De acordo com dados divulgados pela Rede Brasileira de Pesquisa em Soberania e Segurança Alimentar e Nutricional - Penssan, no 2º Inquérito Nacional sobre a insegurança alimentar no contexto da pandemia da Covid-19 no Brasil, coletados entre novembro de 2021 e abril de 2022, o número de brasileiros que sofrem com algum nível de insegurança alimentar ultrapassou os 125,2 milhões. O levantamento revela que, por falta de opção, inúmeras pessoas se submetem a trabalhos sem carteira assinada, temporários ou como freelancers. A questão central aqui é que nenhum deles oferece condições trabalhistas mínimas. Logo, eles não possuem direitos, muito menos garantias quanto à segurança. Trata-se de uma parcela da população que sai de casa em busca da sobrevivência.
O efeito da pandemia
No primeiro semestre de 2020, o Coronavírus se alastrou como foguete e ninguém àquela altura era capaz de prever os próximos capítulos da pandemia. Muito se ouviu sobre os trabalhadores essenciais e como eles não poderiam, em hipótese nenhuma, parar, já que o restante da população dependia diretamente dos seus serviços. Apontados e glorificados pelo senso comum como heróis, os profissionais das áreas da saúde, segurança e alimentação formavam a linha de frente no combate as consequências desse cenário pandêmico. Nesse contexto, os entregadores de aplicativo tiveram uma presença ininterrupta nas avenidas e ruas, embora fossem escassamente reconhecidos.

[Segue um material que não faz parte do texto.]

lemma pvRecA_correct (monedas : List Int) (memo0 : List (Int × Int × Int)) :
    ∀ (n : Nat) (ini fin : Int) (m : List (Int × Int × Int)),
      (fin - ini + 2).toNat ≤ n → pvInv monedas memo0 m → pvSub memo0 m →
      (pvRecA monedas n ini fin m).1 = pvVal monedas memo0 ini fin ∧
      pvInv monedas memo0 (pvRecA monedas n ini fin m).2 ∧
      pvSub memo0 (pvRecA monedas n ini fin m).2 := by
  intro n
  induction n with
  | zero =>
    intro ini fin m hn hInv hSub
    have hgt : ini > fin := by omega
    rw [pvRecA, pvVal_gt _ _ _ _ hgt]
    exact ⟨rfl, hInv, hSub⟩
  | succ n ih =>
    intro ini fin m hn hInv hSub
    by_cases hgt : ini > fin
    · rw [pvRecA, if_pos hgt, pvVal_gt _ _ _ _ hgt]
      exact ⟨rfl, hInv, hSub⟩
    · rw [pvRecA, if_neg hgt]
      cases hm : memoGet? m ini fin with
      | some v =>
        simp only
        exact ⟨hInv ini fin v (by omega) hm, hInv, hSub⟩
      | none =>
        simp only
        have hm0 : memoGet? memo0 ini fin = none := by
          cases h0 : memoGet? memo0 ini fin with
          | none => rfl
          | some w => rw [hSub ini fin w h0] at hm; exact absurd hm (by simp)
        obtain ⟨e1, i1, s1⟩ := ih (ini + 2) fin m (by omega) hInv hSub
        obtain ⟨e2, i2, s2⟩ := ih (ini + 1) (fin - 1) (pvRecA monedas n (ini + 2) fin m).2 (by omega) i1 s1
        obtain ⟨e3, i3, s3⟩ := ih (ini + 1) (fin - 1) (pvRecA monedas n (ini + 1) (fin - 1) (pvRecA monedas n (ini + 2) fin m).2).2 (by omega) i2 s2
        obtain ⟨e4, i4, s4⟩ := ih ini (fin - 2) (pvRecA monedas n (ini + 1) (fin - 1) (pvRecA monedas n (ini + 1) (fin - 1) (pvRecA monedas n (ini + 2) fin m).2).2).2 (by omega) i3 s3
        have hval : max (pvGet monedas ini + min (pvRecA monedas n (ini + 2) fin m).1 (pvRecA monedas n (ini + 1) (fin - 1) (pvRecA monedas n (ini + 2) fin m).2).1)
            (pvGet monedas fin + min (pvRecA monedas n (ini + 1) (fin - 1) (pvRecA monedas n (ini + 1) (fin - 1) (pvRecA monedas n (ini + 2) fin m).2).2).1
              (pvRecA monedas n ini (fin - 2) (pvRecA monedas n (ini + 1) (fin - 1) (pvRecA monedas n (ini + 1) (fin - 1) (pvRecA monedas n (ini + 2) fin m).2).2).2).1)
            = pvVal monedas memo0 ini fin := by
          rw [pvVal_rec _ _ _ _ hgt hm0, e1, e2, e3, e4]
        refine ⟨hval, ?_, ?_⟩
        · intro i j v hij hg
          rw [memoGet?_memoSet] at hg
          by_cases hk : i = ini ∧ j = fin
          · rw [if_pos hk] at hg
            obtain ⟨rfl, rfl⟩ := hk
            rw [← hval]
            exact ((Option.some.injEq _ _).mp hg).symm
          · rw [if_neg hk] at hg
            exact i4 i j v hij hg
        · intro i j v hg
          rw [memoGet?_memoSet]
          by_cases hk : i = ini ∧ j = fin
          · obtain ⟨rfl, rfl⟩ := hk
            rw [hg] at hm0; exact absurd hm0 (by simp)
          · rw [if_neg hk]
            exact s4 i j v hg

lemma a_eq_val (ini fin : Int) (monedas : List Int) (memo : List (Int × Int × Int)) :
    maximizar_valor_rec_py ini fin monedas memo = pvVal monedas memo ini fin := by
  unfold maximizar_valor_rec_py
  exact (pvRecA_correct monedas memo ((fin - ini + 2).toNat) ini fin memo le_rfl
    (fun i j v hij hm => (pvVal_memo monedas memo i j v (by omega) hm).symm)
    (fun i j v h => h)).1

-- invariants of B's table
def pvGood (monedas : List Int) (memo : List (Int × Int × Int))
    (table : PySem.Dict (Int × Int) Int) : Prop :=
  ∀ p v, table.get? p = some v → v = pvVal monedas memo p.1 p.2
def pvCov (monedas : List Int) (memo : List (Int × Int × Int)) (ini fin : Int)
    (table : PySem.Dict (Int × Int) Int) (c : Int) : Prop :=
  ∀ i, ini ≤ i → i + c ≤ fin → table.get? (i, i + c) = some (pvVal monedas memo i (i + c))

lemma pvT_sub (monedas : List Int) (memo : List (Int × Int × Int)) (ini fin d : Int)
    (table : PySem.Dict (Int × Int) Int) (hd : 0 ≤ d)
    (hcov : 2 ≤ d → pvCov monedas memo ini fin table (d - 2))
    (a b : Int) (hb : b - a = d - 2) (ha : ini ≤ a) (hbf : b ≤ fin) :
    pvT table a b = pvVal monedas memo a b := by
  by_cases h2 : 2 ≤ d
  · have hab : a ≤ b := by omega
    have hc := hcov h2 a ha (by omega)
    have hba : b = a + (d - 2) := by omega
    unfold pvT
    rw [if_pos hab, hba, hc]
    rfl
  · have : b < a := by omega
    unfold pvT
    rw [if_neg (by omega), pvVal_gt _ _ _ _ (by omega)]

lemma cellStep_eq (monedas : List Int) (memo : List (Int × Int × Int)) (ini fin d : Int)
    (hd : 0 ≤ d) (x : Int) (hx : ini ≤ x) (hxf : x + d ≤ fin)
    (table : PySem.Dict (Int × Int) Int)
    (hcov : 2 ≤ d → pvCov monedas memo ini fin table (d - 2)) :
    pvCellStep monedas memo d table x = table.insert (x, x + d) (pvVal monedas memo x (x + d)) := by
  unfold pvCellStep
  cases hm : memoGet? memo x (x + d) with
  | some v => simp only [hm]; rw [pvVal_memo _ _ _ _ _ (by omega) hm]
  | none =>
    simp only [hm]
    rw [pvVal_rec _ _ _ _ (by omega) hm,
        pvT_sub monedas memo ini fin d table hd hcov (x + 2) (x + d) (by omega) (by omega) (by omega),
        pvT_sub monedas memo ini fin d table hd hcov (x + 1) (x + d - 1) (by omega) (by omega) (by omega),
        pvT_sub monedas memo ini fin d table hd hcov x (x + d - 2) (by omega) (by omega) (by omega)]

lemma row_correct (monedas : List Int) (memo : List (Int × Int × Int)) (ini fin d : Int)
    (hd : 0 ≤ d) :
    ∀ (n : Nat) (x : Int) (table : PySem.Dict (Int × Int) Int),
      (fin - d + 1 - x).toNat ≤ n → ini ≤ x →
      pvGood monedas memo table →
      (2 ≤ d → pvCov monedas memo ini fin table (d - 2)) →
      pvGood monedas memo ((PySem.List.pyRange x (fin - d + 1) 1).foldl (pvCellStep monedas memo d) table) ∧
      (2 ≤ d → pvCov monedas memo ini fin ((PySem.List.pyRange x (fin - d + 1) 1).foldl (pvCellStep monedas memo d) table) (d - 2)) ∧
      (∀ i, x ≤ i → i + d ≤ fin →
        ((PySem.List.pyRange x (fin - d + 1) 1).foldl (pvCellStep monedas memo d) table).get? (i, i + d) = some (pvVal monedas memo i (i + d))) ∧
      (∀ p v, table.get? p = some v →
        ((PySem.List.pyRange x (fin - d + 1) 1).foldl (pvCellStep monedas memo d) table).get? p = some v) := by
  intro n
  induction n with
  | zero =>
    intro x table hn hx hg hcov
    rw [PySem.List.pyRange_one_eq_nil (by omega)]
    exact ⟨hg, hcov, fun i hi hif => absurd hif (by omega), fun p v h => h⟩
  | succ n ih =>
    intro x table hn hx hg hcov
    by_cases hend : fin - d + 1 ≤ x
    · rw [PySem.List.pyRange_one_eq_nil hend]
      exact ⟨hg, hcov, fun i hi hif => absurd hif (by omega), fun p v h => h⟩
    · rw [PySem.List.pyRange_one_cons (by omega), List.foldl_cons]
      have hxf : x + d ≤ fin := by omega
      have hstep := cellStep_eq monedas memo ini fin d hd x hx hxf table hcov
      have hg1 : pvGood monedas memo (pvCellStep monedas memo d table x) := by
        intro p v h
        rw [hstep, PySem.Dict.get?_insert] at h
        split_ifs at h with hp
        · subst hp; exact ((Option.some.injEq _ _).mp h).symm
        · exact hg p v h
      have hcov1 : 2 ≤ d → pvCov monedas memo ini fin (pvCellStep monedas memo d table x) (d - 2) := by
        intro h2 i hi hif
        rw [hstep, PySem.Dict.get?_insert, if_neg (by intro hc; injection hc with h1 h2; omega)]
        exact hcov h2 i hi hif
      obtain ⟨g', c', cells', pres'⟩ := ih (x + 1) (pvCellStep monedas memo d table x) (by omega) (by omega) hg1 hcov1
      refine ⟨g', c', ?_, ?_⟩
      · intro i hi hif
        by_cases hix : i = x
        · subst hix
          apply pres'
          rw [hstep]
          exact PySem.Dict.get?_insert_self _ _ _
        · exact cells' i (by omega) hif
      · intro p v h
        apply pres'
        rw [hstep, PySem.Dict.get?_insert]
        split_ifs with hp
        · subst hp
          exact congrArg some (hg (x, x + d) v h).symm
        · exact h

lemma outer_correct (monedas : List Int) (memo : List (Int × Int × Int)) (ini fin r : Int)
    (hr0 : 0 ≤ r) (hr2 : r < 2) :
    ∀ (m : Nat),
      pvGood monedas memo (((List.range m).map (fun k : Nat => r + 2 * (k : Int))).foldl
        (fun t d => pvFillRow monedas memo ini fin d t) PySem.Dict.empty) ∧
      (∀ M : Nat, m = M + 1 →
        pvCov monedas memo ini fin (((List.range m).map (fun k : Nat => r + 2 * (k : Int))).foldl
          (fun t d => pvFillRow monedas memo ini fin d t) PySem.Dict.empty) (r + 2 * M)) := by
  intro m
  induction m with
  | zero =>
    refine ⟨?_, fun M hM => absurd hM (by omega)⟩
    intro p v h
    simp [PySem.Dict.get?_empty] at h
  | succ m ih =>
    rw [List.range_succ, List.map_append, List.foldl_append]
    simp only [List.map_cons, List.map_nil, List.foldl_cons, List.foldl_nil]
    have hcovprev : 2 ≤ r + 2 * (m : Int) →
        pvCov monedas memo ini fin (((List.range m).map (fun k : Nat => r + 2 * (k : Int))).foldl
          (fun t d => pvFillRow monedas memo ini fin d t) PySem.Dict.empty) (r + 2 * (m : Int) - 2) := by
      intro h2
      have hm1 : 1 ≤ m := by omega
      have hih := ih.2 (m - 1) (by omega)
      have e : r + 2 * ((m - 1 : Nat) : Int) = r + 2 * (m : Int) - 2 := by omega
      rwa [e] at hih
    have hrr := row_correct monedas memo ini fin (r + 2 * (m : Int)) (by omega)
      ((fin - (r + 2 * (m : Int)) + 1 - ini).toNat) ini
      (((List.range m).map (fun k : Nat => r + 2 * (k : Int))).foldl
        (fun t d => pvFillRow monedas memo ini fin d t) PySem.Dict.empty)
      le_rfl le_rfl ih.1 hcovprev
    refine ⟨?_, ?_⟩
    · exact (by simpa only [pvFillRow] using hrr.1)
    · intro M hM
      have hMm : M = m := by omega
      subst hMm
      intro i hi hif
      simpa only [pvFillRow] using hrr.2.2.1 i hi hif

lemma alt_eq_val (ini fin : Int) (monedas : List Int) (memo : List (Int × Int × Int)) :
    maximizar_valor_rec_py_alt ini fin monedas memo = pvVal monedas memo ini fin := by
  by_cases hgt : ini > fin
  · unfold maximizar_valor_rec_py_alt
    rw [if_pos hgt, pvVal_gt _ _ _ _ hgt]
  · unfold maximizar_valor_rec_py_alt
    rw [if_neg hgt]
    simp only
    have h2 : (0:Int) < 2 := by norm_num
    have hrm : PySem.Int.mod (fin - ini) 2 = (fin - ini) % 2 := PySem.Int.mod_eq_emod_of_pos h2
    set r := PySem.Int.mod (fin - ini) 2 with hr
    have hr0 : 0 ≤ r := by omega
    have hr2 : r < 2 := by omega
    obtain ⟨M, hM⟩ : ∃ M : Nat, fin - ini = r + 2 * (M : Int) :=
      ⟨(((fin - ini) - r) / 2).toNat, by omega⟩
    rw [PySem.List.pyRange_of_pos r (fin - ini + 1) h2]
    have hN : (if r < fin - ini + 1 then ((fin - ini + 1 - r + 2 - 1) / 2).toNat else 0) = M + 1 := by
      rw [if_pos (by omega)]; omega
    rw [hN]
    have hcov := (outer_correct monedas memo ini fin r hr0 hr2 (M + 1)).2 M rfl
    have hfin := hcov ini le_rfl (by omega)
    rw [show ini + (r + 2 * (M : Int)) = fin from by omega] at hfin
    rw [hfin]
    rfl

-- ===== VERDICT (by name: the statement is the Claim_ definition above) =====
theorem maximizar_valor_rec_py_spec : Claim_equal_maximizar_valor_rec_py := by
  intro ini fin monedas memoization _ _
  unfold Spec_maximizar_valor_rec_py
  rw [a_eq_val, alt_eq_val]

Em geral, a invisibilidade é rotina para a maioria desses trabalhadores. Os aplicativos de delivery, inegavelmente, dominaram o mercado de uma forma jamais vista. É compreensível, uma vez que, frequentar os estabelecimentos era inviável, logo a comida precisaria bater na porta dos clientes. Os grandes nomes por trás desse fenômeno são de conhecimento geral. iFood, Rappi e outros apps similares já eram figuras carimbadas no gosto do consumidor. As cores vibrantes e os símbolos engenhosos, infelizmente mascaram aquilo que não vemos. Nas notas fiscais o valor da entrega é creditado, contudo, é impossível aferir o preço da falta de segurança ou das noites mal dormidas. A hora-extra não paga a falta de condições mínimas de trabalho ou as dúvidas que pairam na cabeça desses motoqueiros.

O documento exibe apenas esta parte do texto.